You Are Given a Decimal String...

题意翻译

题目描述 你现在有一个神奇的计算器，~~这是闪现牌计算器（洛谷独家赞助，codeforces特别生产），~~ 这种计算器被称为$x-y$计算器。 因为是~~闪现牌~~神奇计算器，所以它的操作也非常神奇。这个计算器的初始数值为$0$，然后你可以加一个数值$x$或$y$。当然，在这一步之前，你需要先输出当前数值的最后一位。 这是$4-2$的一种情况： 1. 输出$0$，然后加上$4$，当前数值为$4$，当前输出$0$。 1. 输出$4$，然后加上$4$，当前数值为$8$，当前输出$04$。 1. 输出$8$，然后加上$4$，当前数值为$12$，当前输出$048$。 1. 输出$2$，然后加上$2$，当前数值为$14$，当前输出$0482$。 1. 输出$4$，然后加上$4$，当前数值为$18$，当前输出$04824$。 当然，这只是一种情况。如果我们每次都加$2$，还可以得到$0246802468024$这个序列。 现在你有一个由$x-y$计算器得到的序列$s$，但是由于这个计算器为初代产品，某些数字丢失了。 然而你想恢复这个序列，不过问题是你并不知道这是哪一款$x-y$计算器（即不知道$x$与$y$的大小），所以对于每一款$x-y(0≤x,y<10)$计算器，输出使序列$s$变为能由该款计算器能得到的序列最小所需插入的数字数。 输入格式 仅一行，一个字符串$s$，$s$的长度小于$2⋅10^6$且均有数字$0$~$9$组成。 输出格式 一个$10×10$的矩阵，第$i$行第$j$个为使序列$s$变为能由$i-j$计算器能得到的序列最小所需插入的数字数。如果不能，则输出$-1$（$i,j$皆从$0$开始编号）。

题目描述

Suppose you have a special $ x $ - $ y $ -counter. This counter can store some value as a decimal number; at first, the counter has value $ 0 $ . The counter performs the following algorithm: it prints its lowest digit and, after that, adds either $ x $ or $ y $ to its value.
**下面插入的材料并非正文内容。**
-- pv_equiv track=rewrite | github.com/simonjheiler/function_approximation | files/interpolate.py | state_to_id
-- ===== SOURCE A (Python) =====
-- def state_to_id(state, dims_state_grid):
--     id = 0
--     for i in range(len(dims_state_grid) - 1):
--         step_size = 1
--         for d in dims_state_grid[i + 1 :]:
--             step_size *= d
--         id += state[i] * step_size
--     id += state[-1]
--     return id
-- ===== SOURCE B (Python) =====
-- def state_to_id(state, dims_state_grid):
--     id = 0
--     for x, d in zip(state, dims_state_grid[1:]):
--         id = (id + x) * d
--     return id + state[-1]
-- ===== Notes on version B (the rewrite author's own statement) =====
-- stated objective: faster
-- what changed: Replaced the nested loop that recomputes the suffix product of dims for every index with a single forward Horner pass over zip(state, dims[1:]).
import Mathlib
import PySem

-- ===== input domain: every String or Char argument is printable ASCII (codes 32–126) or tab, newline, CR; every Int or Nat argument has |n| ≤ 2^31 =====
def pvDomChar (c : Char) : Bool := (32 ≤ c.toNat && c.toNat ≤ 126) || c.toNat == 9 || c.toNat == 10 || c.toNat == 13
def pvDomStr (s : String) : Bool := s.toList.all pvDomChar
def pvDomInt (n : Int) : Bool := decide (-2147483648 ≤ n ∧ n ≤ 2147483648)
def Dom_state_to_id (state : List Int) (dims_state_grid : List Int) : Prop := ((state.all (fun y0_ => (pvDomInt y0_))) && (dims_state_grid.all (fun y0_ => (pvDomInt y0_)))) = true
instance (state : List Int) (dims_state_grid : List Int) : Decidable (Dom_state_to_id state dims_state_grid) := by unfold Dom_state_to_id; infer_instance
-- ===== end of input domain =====

-- B replaces A's nested loop (which recomputes the suffix product of dims for each index)
-- with one forward Horner pass over zip(state, dims[1:]); measurably faster (O(n) vs O(n^2)).

-- ===== PORT A =====
def state_to_id (state : List Int) (dims_state_grid : List Int) : Int :=
  let id : Int :=
    (PySem.List.pyRange 0 ((dims_state_grid.length : Int) - 1) 1).foldl
      (fun id i =>
        let step_size : Int :=
          (PySem.List.slice dims_state_grid (some (i + 1)) none).foldl (fun s d => s * d) 1
        id + PySem.List.pyGetD state i 0 * step_size) 0
  id + PySem.List.pyGetD state (-1) 0

-- ===== PORT B =====
def state_to_id_alt (state : List Int) (dims_state_grid : List Int) : Int :=
  let id : Int :=
    (state.zip (PySem.List.slice dims_state_grid (some 1) none)).foldl
      (fun id p => (id + p.1) * p.2) 0
  id + PySem.List.pyGetD state (-1) 0

-- ===== PRECONDITION & SPEC =====
-- Pre_ admits exactly the inputs on which the Python A returns: state nonempty (state[-1])
-- and long enough that state[i] is in range for every loop index i < len(dims)-1.
def Pre_state_to_id (state : List Int) (dims_state_grid : List Int) : Prop :=
  state ≠ [] ∧ dims_state_grid.length ≤ state.length + 1
instance (state : List Int) (dims_state_grid : List Int) : Decidable (Pre_state_to_id state dims_state_grid) := by unfold Pre_state_to_id; infer_instance

def pvWitness_state_to_id : List Int × List Int := ([1, 2], [3, 4])

def Spec_state_to_id (state : List Int) (dims_state_grid : List Int) (out : Int) : Prop := out = state_to_id_alt state dims_state_grid
instance (state : List Int) (dims_state_grid : List Int) (out : Int) : Decidable (Spec_state_to_id state dims_state_grid out) := by unfold Spec_state_to_id; infer_instance

-- ===== CLAIM (what is proved, stated in full; the proofs are below) =====
def Claim_equal_state_to_id : Prop := ∀ (state : List Int) (dims_state_grid : List Int), Dom_state_to_id state dims_state_grid → Pre_state_to_id state dims_state_grid → Spec_state_to_id state dims_state_grid (state_to_id state dims_state_grid)

-- ===== LEMMAS AND PROOFS =====

-- A's value in terms of the tail t of dims, as structural recursion: Σ st[k] * prod (t.drop k).
def asum : List Int → List Int → Int
  | d :: t, s :: st => s * ((d :: t).foldl (· * ·) 1) + asum t st
  | _, _ => 0

theorem foldl_mul_one (l : List Int) (a : Int) :
    l.foldl (· * ·) a = a * l.foldl (· * ·) 1 := by
  induction l generalizing a with
  | nil => simp
  | cons d t ih =>
    simp only [List.foldl_cons]
    rw [ih (a * d), ih (1 * d)]
    ring

theorem horner_eq_asum (t : List Int) (st : List Int) (a : Int)
    (h : t.length ≤ st.length) :
    (st.zip t).foldl (fun id p => (id + p.1) * p.2) a
      = a * t.foldl (· * ·) 1 + asum t st := by
  induction t generalizing st a with
  | nil => simp [asum]
  | cons d t' ih =>
    cases st with
    | nil => simp at h
    | cons s st' =>
      simp only [List.zip_cons_cons, List.foldl_cons]
      rw [ih st' ((a + s) * d) (by simpa using h)]
      simp only [asum, List.foldl_cons]
      rw [foldl_mul_one t' (1 * d)]
      ring

theorem zero_terms_fold (l : List Nat) (a : Int) (f : Nat → Int)
    (hf : ∀ k, f k = 0) :
    l.foldl (fun id k => id + f k) a = a := by
  induction l generalizing a with
  | nil => rfl
  | cons x l ih => rw [List.foldl_cons, hf, add_zero]; exact ih a

theorem rangefold_eq_asum (t : List Int) (st : List Int) (a : Int) :
    (List.range t.length).foldl
      (fun id k => id + st.getD k 0 * ((t.drop k).foldl (· * ·) 1)) a
      = a + asum t st := by
  induction t generalizing st a with
  | nil => simp [asum]
  | cons d t' ih =>
    cases st with
    | nil =>
      rw [zero_terms_fold _ _ _ (fun k => by simp)]
      cases t' <;> simp [asum]
    | cons s st' =>
      simp only [List.length_cons, List.range_succ_eq_map, List.foldl_cons, List.foldl_map]
      simp only [List.getD_cons_succ, List.getD_cons_zero, List.drop_zero, List.drop_succ_cons]
      rw [ih st' (a + s * ((d :: t').foldl (· * ·) 1))]
      simp only [asum]
      ring

theorem state_to_id_spec : Claim_equal_state_to_id := by
  intro state dims _ hpre
  obtain ⟨hne, hlen⟩ := hpre
  unfold Spec_state_to_id state_to_id state_to_id_alt
  cases dims with
  | nil =>
    simp [PySem.List.slice_from_one]
  | cons d t =>
    have hlt : ((d :: t).length : Int) - 1 = (t.length : Int) := by
      push_cast [List.length_cons]; ring
    rw [hlt, PySem.List.pyRange_one]
    simp only [sub_zero, Int.toNat_natCast, List.foldl_map, zero_add,
      PySem.List.pyGetD_natCast, PySem.List.slice_from_one, List.tail_cons]
    have hbody : (fun (x : Int) (y : Nat) => x +
          state.getD y 0 *
            (PySem.List.slice (d :: t) (some ((y : Int) + 1)) none).foldl (fun s d => s * d) 1)
        = fun (id : Int) (k : Nat) => id + state.getD k 0 * ((t.drop k).foldl (· * ·) 1) := by
      funext x y
      have hk : ((y : Int) + 1) = ((y + 1 : Nat) : Int) := by push_cast; ring
      rw [hk, PySem.List.slice_from_natCast]
      simp
    rw [hbody]
    rw [rangefold_eq_asum t state 0,
        horner_eq_asum t state 0 (by simp only [List.length_cons] at hlen; omega)]
    ring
So all sequences this counter generates are starting from $ 0 $ . For example, a $ 4 $ - $ 2 $ -counter can act as follows: 1. it prints $ 0 $ , and adds $ 4 $ to its value, so the current value is $ 4 $ , and the output is $ 0 $ ; 2. it prints $ 4 $ , and adds $ 4 $ to its value, so the current value is $ 8 $ , and the output is $ 04 $ ; 3. it prints $ 8 $ , and adds $ 4 $ to its value, so the current value is $ 12 $ , and the output is $ 048 $ ; 4. it prints $ 2 $ , and adds $ 2 $ to its value, so the current value is $ 14 $ , and the output is $ 0482 $ ; 5. it prints $ 4 $ , and adds $ 4 $ to its value, so the current value is $ 18 $ , and the output is $ 04824 $ . This is only one of the possible outputs; for example, the same counter could generate $ 0246802468024 $ as the output, if we chose to add $ 2 $ during each step. You wrote down a printed sequence from one of such $ x $ - $ y $ -counters. But the sequence was corrupted and several elements from the sequence could be erased. Now you'd like to recover data you've lost, but you don't even know the type of the counter you used. You have a decimal string $ s $ — the remaining data of the sequence. For all $ 0 \le x, y < 10 $ , calculate the minimum number of digits you have to insert in the string $ s $ to make it a possible output of the $ x $ - $ y $ -counter. Note that you can't change the order of digits in string $ s $ or erase any of them; only insertions are allowed.

输入输出格式

输入格式

The first line contains a single string $ s $ ( $ 1 \le |s| \le 2 \cdot 10^6 $ , $ s_i \in \{\text{0} - \text{9}\} $ ) — the remaining data you have. It's guaranteed that $ s_1 = 0 $ .

输出格式

Print a $ 10 \times 10 $ matrix, where the $ j $ -th integer ( $ 0 $ -indexed) on the $ i $ -th line ( $ 0 $ -indexed too) is equal to the minimum number of digits you have to insert in the string $ s $ to make it a possible output of the $ i $ - $ j $ -counter, or $ -1 $ if there is no way to do so.

输入输出样例

输入样例 #1

0840

输出样例 #1

-1 17 7 7 7 -1 2 17 2 7 
17 17 7 5 5 5 2 7 2 7 
7 7 7 4 3 7 1 7 2 5 
7 5 4 7 3 3 2 5 2 3 
7 5 3 3 7 7 1 7 2 7 
-1 5 7 3 7 -1 2 9 2 7 
2 2 1 2 1 2 2 2 0 1 
17 7 7 5 7 9 2 17 2 3 
2 2 2 2 2 2 0 2 2 2 
7 7 5 3 7 7 1 3 2 7 

说明

Let's take, for example, $ 4 $ - $ 3 $ -counter. One of the possible outcomes the counter could print is $ 0(4)8(1)4(7)0 $ (lost elements are in the brackets). One of the possible outcomes a $ 2 $ - $ 3 $ -counter could print is $ 0(35)8(1)4(7)0 $ . The $ 6 $ - $ 8 $ -counter could print exactly the string $ 0840 $ .